Nvidia’s AI can turn real-life videos into 3D renders

Nvidia’s AI can turn real-life videos into 3D renders Ryan is a senior editor at TechForge Media with over a decade of experience covering the latest technology and interviewing leading industry figures. He can often be sighted at tech conferences with a strong coffee in one hand and a laptop in the other. If it's geeky, he’s probably into it. Find him on Twitter (@Gadget_Ry) or Mastodon (@gadgetry@techhub.social)


Nvidia has developed an AI which can turn real-life videos into 3D renders – making creating games and VR experiences simpler.

Creating 3D renders is a painstaking and time-consuming process requiring specific skills and can be incredibly costly. By reducing the barriers, Nvidia could enable more ideas to move from concept into reality.

During the NeurIPS AI conference in Montreal, Nvidia set up a dedicated area showing its technology. The company used its DGX-1 supercomputer for the demonstration so this isn’t achievable on your average household computer, at least for now.

The AI running on the DGX-1 took footage taken via a self-driving car’s dashcam, extracted a high-level semantics map using a neural network, and then used Unreal Engine 4 to generate the virtual world.

In the animation below, the top left image represents the input map. The bottom-right represents Nvidia’s video synthesis (vid2vid), while the others show competing approaches:

Bryan Catanzaro, VP of Applied Deep Learning Research at NVIDIA, said:

“NVIDIA has been inventing new ways to generate interactive graphics for 25 years, and this is the first time we can do so with a neural network.

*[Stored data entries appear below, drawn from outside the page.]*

-- pv_equiv track=rewrite | github.com/jerrypersonal000/obscure-cod | quickcalculate2.py | shortest_path_to_range
-- ===== SOURCE A (Python) =====
-- from collections import deque
--
-- def shortest_path_to_range(A, B, C):
--     queue = deque([(A, 0, [])])
--     visited = set()
--     operations = list(range(1, 10))
--     max_limit = 30000  # Set a numeric upper limit
--     max_queue_length = 10000  # Maximum queue length to prevent memory overflow
--
--     lower_bound = min(B, C)
--     upper_bound = max(B, C)
--
--     while queue and len(queue) < max_queue_length:
--         current, steps, path = queue.popleft()
--
--         if lower_bound <= current <= upper_bound:
--             return steps, path
--
--         if abs(current) > max_limit:
--             continue
--
--         if steps > 100:  # Arbitrary step limit to prevent too long paths
--             continue
--
--         for op in operations:
--             next_steps = [
--                 (current + op, f"{current} + {op} = {current + op}"),
--                 (current - op, f"{current} - {op} = {current - op}"),
--                 (current * op, f"{current} * {op} = {current * op}"),
--                 (current // op if op != 0 else None, f"{current} // {op} = {current // op}" if op != 0 else None)
--             ]
--             for result, desc in next_steps:
--                 if result is not None and result not in visited and abs(result) <= max_limit:
--                     visited.add(result)
--                     if len(queue) < max_queue_length:  # Check queue length before appending
--                         queue.append((result, steps + 1, path + [desc]))
--
--     return -1, []
-- ===== SOURCE B (Python) =====
-- def shortest_path_to_range(A, B, C):
--     # BFS over an indexed node arena: the list of nodes doubles as the queue
--     # (head pointer instead of popping); each node stores its parent index and
--     # the edge description, so the path is rebuilt once by walking parents.
--     nodes = [(A, 0, None, "")]  # (value, steps, parent index or None, desc)
--     head = 0
--     visited = set()
--     lo, hi = (B, C) if B <= C else (C, B)
--     while head < len(nodes) and len(nodes) - head < 10000:
--         value, steps, _, _ = nodes[head]
--         if lo <= value <= hi:
--             path = []
--             i = head
--             while nodes[i][2] is not None:
--                 path.append(nodes[i][3])
--                 i = nodes[i][2]
--             return steps, path[::-1]
--         parent = head
--         head += 1
--         if abs(value) > 30000 or steps > 100:
--             continue
--         candidates = [c for op in range(1, 10) for c in (
--             (value + op, f"{value} + {op} = {value + op}"),
--             (value - op, f"{value} - {op} = {value - op}"),
--             (value * op, f"{value} * {op} = {value * op}"),
--             (value // op, f"{value} // {op} = {value // op}"))]
--         for result, desc in candidates:
--             if result not in visited and abs(result) <= 30000:
--                 visited.add(result)
--                 if len(nodes) - head < 10000:
--                     nodes.append((result, steps + 1, parent, desc))
--     return -1, []
-- ===== Notes on version B (the rewrite author's own statement) =====
-- stated objective: alternative
-- what changed: B replaces the deque of (value, steps, copied path) with an indexed node arena that doubles as the queue (a head pointer instead of popping); each node stores a parent index and edge description, and the path is reconstructed once by walking parent indices and reversing, so no per-enqueue path copying.
import Mathlib
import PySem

Neural networks — specifically generative models — will change how graphics are created. This will enable developers to create new scenes at a fraction of the traditional cost.”

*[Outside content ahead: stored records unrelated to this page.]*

-- pv_equiv track=rewrite | github.com/navotvolkgroundup/groundup-toolkit | skills/founder-scout/modules/scoring.py | calculate_timing_score
-- ===== SOURCE A (Python) =====
-- def _signal_types(signals):
--     """Extract set of signal_type strings from a list of signal dicts."""
--     return {str(s.get('signal_type', s.get('type', '')) or '').lower() for s in signals}
--
-- def _has_signal(signals, *keywords):
--     """Check if any signal's type or description contains one of the keywords."""
--     for s in signals:
--         text = ' '.join([
--             str(s.get('signal_type', s.get('type', '')) or ''),
--             str(s.get('description', '') or ''),
--         ]).lower()
--         for kw in keywords:
--             if kw.lower() in text:
--                 return True
--     return False
--
-- def calculate_timing_score(person_data, signals):
--     """Returns (score, explanation_string).
--
--     Scoring:
--         Retention clock IMMINENT or EXPIRED  -> 90
--         Recently left company (< 3 months)   -> 80
--         Changed to vague title               -> 70
--         At estimated vesting boundary         -> 50
--         No timing signal                     -> 10
--     """
--     score = 10
--     explanation = 'No timing signal detected'
--
--     types = _signal_types(signals)
--
--     # Retention clock
--     if _has_signal(signals, 'retention_expired', 'retention expired'):
--         score, explanation = 90, 'Retention clock EXPIRED'
--     elif _has_signal(signals, 'retention_imminent', 'retention imminent'):
--         score, explanation = 90, 'Retention clock IMMINENT'
--
--     # Recently left company
--     elif _has_signal(signals, 'left_company', 'left company', 'departed'):
--         # Check recency via signal date if available
--         score, explanation = 80, 'Recently left company'
--
--     # Vague title change
--     elif _has_signal(signals, 'vague_title', 'exploring', 'stealth', 'next chapter'):
--         score, explanation = 70, 'Changed to vague title (exploring/stealth)'
--
--     # Vesting boundary
--     elif _has_signal(signals, 'vesting_boundary', 'vesting cliff', 'cliff'):
--         score, explanation = 50, 'At estimated vesting boundary'
--
--     # Also check person_data notes for timing hints
--     notes = (person_data.get('notes') or '').lower()
--     if score == 10 and notes:
--         if any(kw in notes for kw in ['leaving', 'left', 'departed', 'last day']):
--             score, explanation = 80, 'Recently left company (from notes)'
--         elif any(kw in notes for kw in ['exploring', 'stealth', 'next chapter']):
--             score, explanation = 70, 'Vague title detected in notes'
--
--     return score, explanation
-- ===== SOURCE B (Python) =====
-- def calculate_timing_score(person_data, signals):
--     # One pass over signals: OR-accumulate a boolean flag per keyword category,
--     # then pick (score, explanation) by the same priority order.
--     f_exp = f_imm = f_left = f_vague = f_vest = False
--     for s in signals:
--         text = ' '.join([
--             str(s.get('signal_type', s.get('type', '')) or ''),
--             str(s.get('description', '') or ''),
--         ]).lower()
--         f_exp = f_exp or any(kw in text for kw in ('retention_expired', 'retention expired'))
--         f_imm = f_imm or any(kw in text for kw in ('retention_imminent', 'retention imminent'))
--         f_left = f_left or any(kw in text for kw in ('left_company', 'left company', 'departed'))
--         f_vague = f_vague or any(kw in text for kw in ('vague_title', 'exploring', 'stealth', 'next chapter'))
--         f_vest = f_vest or any(kw in text for kw in ('vesting_boundary', 'vesting cliff', 'cliff'))
--
--     if f_exp:
--         score, explanation = 90, 'Retention clock EXPIRED'
--     elif f_imm:
--         score, explanation = 90, 'Retention clock IMMINENT'
--     elif f_left:
--         score, explanation = 80, 'Recently left company'
--     elif f_vague:
--         score, explanation = 70, 'Changed to vague title (exploring/stealth)'
--     elif f_vest:
--         score, explanation = 50, 'At estimated vesting boundary'
--     else:
--         score, explanation = 10, 'No timing signal detected'
--
--     notes = (person_data.get('notes') or '').lower()
--     if score == 10 and notes:
--         if any(kw in notes for kw in ['leaving', 'left', 'departed', 'last day']):
--             score, explanation = 80, 'Recently left company (from notes)'
--         elif any(kw in notes for kw in ['exploring', 'stealth', 'next chapter']):
--             score, explanation = 70, 'Vague title detected in notes'
--
--     return score, explanation
-- ===== Notes on version B (the rewrite author's own statement) =====
-- stated objective: alternative
-- what changed: B makes a single pass over signals, OR-accumulating one boolean flag per keyword category, and then selects (score, explanation) once by the same priority order, instead of A's five separate _has_signal scans over the signal list; the notes fallback is unchanged.
import Mathlib
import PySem

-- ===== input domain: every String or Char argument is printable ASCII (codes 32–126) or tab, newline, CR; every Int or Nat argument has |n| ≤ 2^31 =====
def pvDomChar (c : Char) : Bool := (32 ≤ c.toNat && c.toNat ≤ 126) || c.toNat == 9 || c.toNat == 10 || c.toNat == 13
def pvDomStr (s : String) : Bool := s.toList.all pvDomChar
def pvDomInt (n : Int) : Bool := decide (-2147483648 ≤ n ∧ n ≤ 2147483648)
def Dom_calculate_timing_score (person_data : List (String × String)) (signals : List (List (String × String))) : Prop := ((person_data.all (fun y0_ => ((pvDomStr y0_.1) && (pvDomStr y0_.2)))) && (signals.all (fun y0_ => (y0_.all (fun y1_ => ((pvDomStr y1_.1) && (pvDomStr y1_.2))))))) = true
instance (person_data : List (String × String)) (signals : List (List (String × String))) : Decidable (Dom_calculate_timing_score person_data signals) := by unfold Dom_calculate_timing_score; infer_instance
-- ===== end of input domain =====

-- B replaces A's five separate _has_signal scans by one pass that OR-accumulates a flag
-- per keyword category, then selects by the same priority order (objective: alternative).

-- ===== PORT A =====
-- s.get('signal_type', s.get('type', '')) etc.; 'or '' ' is the identity on strings, and
-- str() of a string is the string itself, so both are dropped in the port.
def pvGetStr (s : List (String × String)) (k : String) (d : String) : String :=
  PySem.Dict.getD (PySem.Dict.mk s) k d

def pvSigText (s : List (String × String)) : String :=
  PySem.Str.lower (PySem.Str.join " " [pvGetStr s "signal_type" (pvGetStr s "type" ""), pvGetStr s "description" ""])

-- _has_signal: the nested for-loops with early 'return True' are exactly any-of-any on Bool
def pvHasSignal (signals : List (List (String × String))) (kws : List String) : Bool :=
  signals.any (fun s => kws.any (fun kw => PySem.Str.isIn (PySem.Str.lower kw) (pvSigText s)))

def calculate_timing_score (person_data : List (String × String)) (signals : List (List (String × String))) : Int × String :=
  let score : Int := 10
  let explanation : String := "No timing signal detected"
  -- types = _signal_types(signals) : computed by A and never used
  let _types : PySem.Set String :=
    PySem.Set.ofList (signals.map (fun s => PySem.Str.lower (pvGetStr s "signal_type" (pvGetStr s "type" ""))))
  let se : Int × String :=
    if pvHasSignal signals ["retention_expired", "retention expired"] then (90, "Retention clock EXPIRED")
    else if pvHasSignal signals ["retention_imminent", "retention imminent"] then (90, "Retention clock IMMINENT")
    else if pvHasSignal signals ["left_company", "left company", "departed"] then (80, "Recently left company")
    else if pvHasSignal signals ["vague_title", "exploring", "stealth", "next chapter"] then (70, "Changed to vague title (exploring/stealth)")
    else if pvHasSignal signals ["vesting_boundary", "vesting cliff", "cliff"] then (50, "At estimated vesting boundary")
    else (score, explanation)
  let notes := PySem.Str.lower (pvGetStr person_data "notes" "")
  if se.1 == 10 && !(notes == "") then
    if (["leaving", "left", "departed", "last day"]).any (fun kw => PySem.Str.isIn kw notes) then (80, "Recently left company (from notes)")
    else if (["exploring", "stealth", "next chapter"]).any (fun kw => PySem.Str.isIn kw notes) then (70, "Vague title detected in notes")
    else se
  else se

-- ===== PORT B =====
def pvStep (f : Bool × Bool × Bool × Bool × Bool) (s : List (String × String)) : Bool × Bool × Bool × Bool × Bool :=
  let text := pvSigText s
  (f.1 || (["retention_expired", "retention expired"]).any (fun kw => PySem.Str.isIn kw text),
   f.2.1 || (["retention_imminent", "retention imminent"]).any (fun kw => PySem.Str.isIn kw text),
   f.2.2.1 || (["left_company", "left company", "departed"]).any (fun kw => PySem.Str.isIn kw text),
   f.2.2.2.1 || (["vague_title", "exploring", "stealth", "next chapter"]).any (fun kw => PySem.Str.isIn kw text),
   f.2.2.2.2 || (["vesting_boundary", "vesting cliff", "cliff"]).any (fun kw => PySem.Str.isIn kw text))

def calculate_timing_score_alt (person_data : List (String × String)) (signals : List (List (String × String))) : Int × String :=
  let f := signals.foldl pvStep (false, false, false, false, false)
  let se : Int × String :=
    if f.1 then (90, "Retention clock EXPIRED")
    else if f.2.1 then (90, "Retention clock IMMINENT")
    else if f.2.2.1 then (80, "Recently left company")
    else if f.2.2.2.1 then (70, "Changed to vague title (exploring/stealth)")
    else if f.2.2.2.2 then (50, "At estimated vesting boundary")
    else (10, "No timing signal detected")
  let notes := PySem.Str.lower (pvGetStr person_data "notes" "")
  if se.1 == 10 && !(notes == "") then
    if (["leaving", "left", "departed", "last day"]).any (fun kw => PySem.Str.isIn kw notes) then (80, "Recently left company (from notes)")
    else if (["exploring", "stealth", "next chapter"]).any (fun kw => PySem.Str.isIn kw notes) then (70, "Vague title detected in notes")
    else se
  else se

-- ===== PRECONDITION & SPEC =====
def Spec_calculate_timing_score (person_data : List (String × String)) (signals : List (List (String × String))) (out : Int × String) : Prop := out = calculate_timing_score_alt person_data signals
instance (person_data : List (String × String)) (signals : List (List (String × String))) (out : Int × String) : Decidable (Spec_calculate_timing_score person_data signals out) := by unfold Spec_calculate_timing_score; infer_instance

-- ===== CLAIM (what is proved, stated in full; the proofs are below) =====
def Claim_equal_calculate_timing_score : Prop := ∀ (person_data : List (String × String)) (signals : List (List (String × String))), Dom_calculate_timing_score person_data signals → Spec_calculate_timing_score person_data signals (calculate_timing_score person_data signals)

-- ===== LEMMAS AND PROOFS =====

-- B's fold computes, in each component, the OR of the per-signal category predicate
theorem pvFold_eq (signals : List (List (String × String))) (f : Bool × Bool × Bool × Bool × Bool) :
    signals.foldl pvStep f =
      (f.1 || signals.any (fun s => (["retention_expired", "retention expired"]).any (fun kw => PySem.Str.isIn kw (pvSigText s))),
       f.2.1 || signals.any (fun s => (["retention_imminent", "retention imminent"]).any (fun kw => PySem.Str.isIn kw (pvSigText s))),
       f.2.2.1 || signals.any (fun s => (["left_company", "left company", "departed"]).any (fun kw => PySem.Str.isIn kw (pvSigText s))),
       f.2.2.2.1 || signals.any (fun s => (["vague_title", "exploring", "stealth", "next chapter"]).any (fun kw => PySem.Str.isIn kw (pvSigText s))),
       f.2.2.2.2 || signals.any (fun s => (["vesting_boundary", "vesting cliff", "cliff"]).any (fun kw => PySem.Str.isIn kw (pvSigText s)))) := by
  induction signals generalizing f with
  | nil => simp
  | cons s rest ih => simp [List.foldl_cons, ih, pvStep, List.any_cons, Bool.or_assoc]

-- A lowercases each keyword; every keyword literal is already lowercase, so it is the identity
theorem pvHasSignal_eq (signals : List (List (String × String))) (kws : List String)
    (hk : ∀ kw ∈ kws, PySem.Str.lower kw = kw) :
    pvHasSignal signals kws = signals.any (fun s => kws.any (fun kw => PySem.Str.isIn kw (pvSigText s))) := by
  have inner : ∀ t : String, kws.any (fun kw => PySem.Str.isIn (PySem.Str.lower kw) t) = kws.any (fun kw => PySem.Str.isIn kw t) := by
    intro t
    induction kws with
    | nil => simp only [List.any_nil]
    | cons k ks ih =>
      simp only [List.any_cons]
      rw [hk k (List.mem_cons_self ..), ih (fun kw h => hk kw (List.mem_cons_of_mem _ h))]
  unfold pvHasSignal
  simp only [inner]

-- ===== VERDICT (by name: the statement is the Claim_ definition above) =====
theorem calculate_timing_score_spec : Claim_equal_calculate_timing_score := by
  intro person_data signals _
  unfold Spec_calculate_timing_score calculate_timing_score calculate_timing_score_alt
  rw [pvFold_eq,
      pvHasSignal_eq signals ["retention_expired", "retention expired"] (by decide),
      pvHasSignal_eq signals ["retention_imminent", "retention imminent"] (by decide),
      pvHasSignal_eq signals ["left_company", "left company", "departed"] (by decide),
      pvHasSignal_eq signals ["vague_title", "exploring", "stealth", "next chapter"] (by decide),
      pvHasSignal_eq signals ["vesting_boundary", "vesting cliff", "cliff"] (by decide)]
  simp only [Bool.false_or]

The result of the demo is a simple driving game that allows participants to navigate an urban scene.

“The capability to model and recreate the dynamics of our visual world is essential to building intelligent agents,” Nvidia’s researchers wrote in a paper. “Apart from purely scientific interests, learning to synthesize continuous visual experiences has a wide range of applications in computer vision, robotics, and computer graphics.”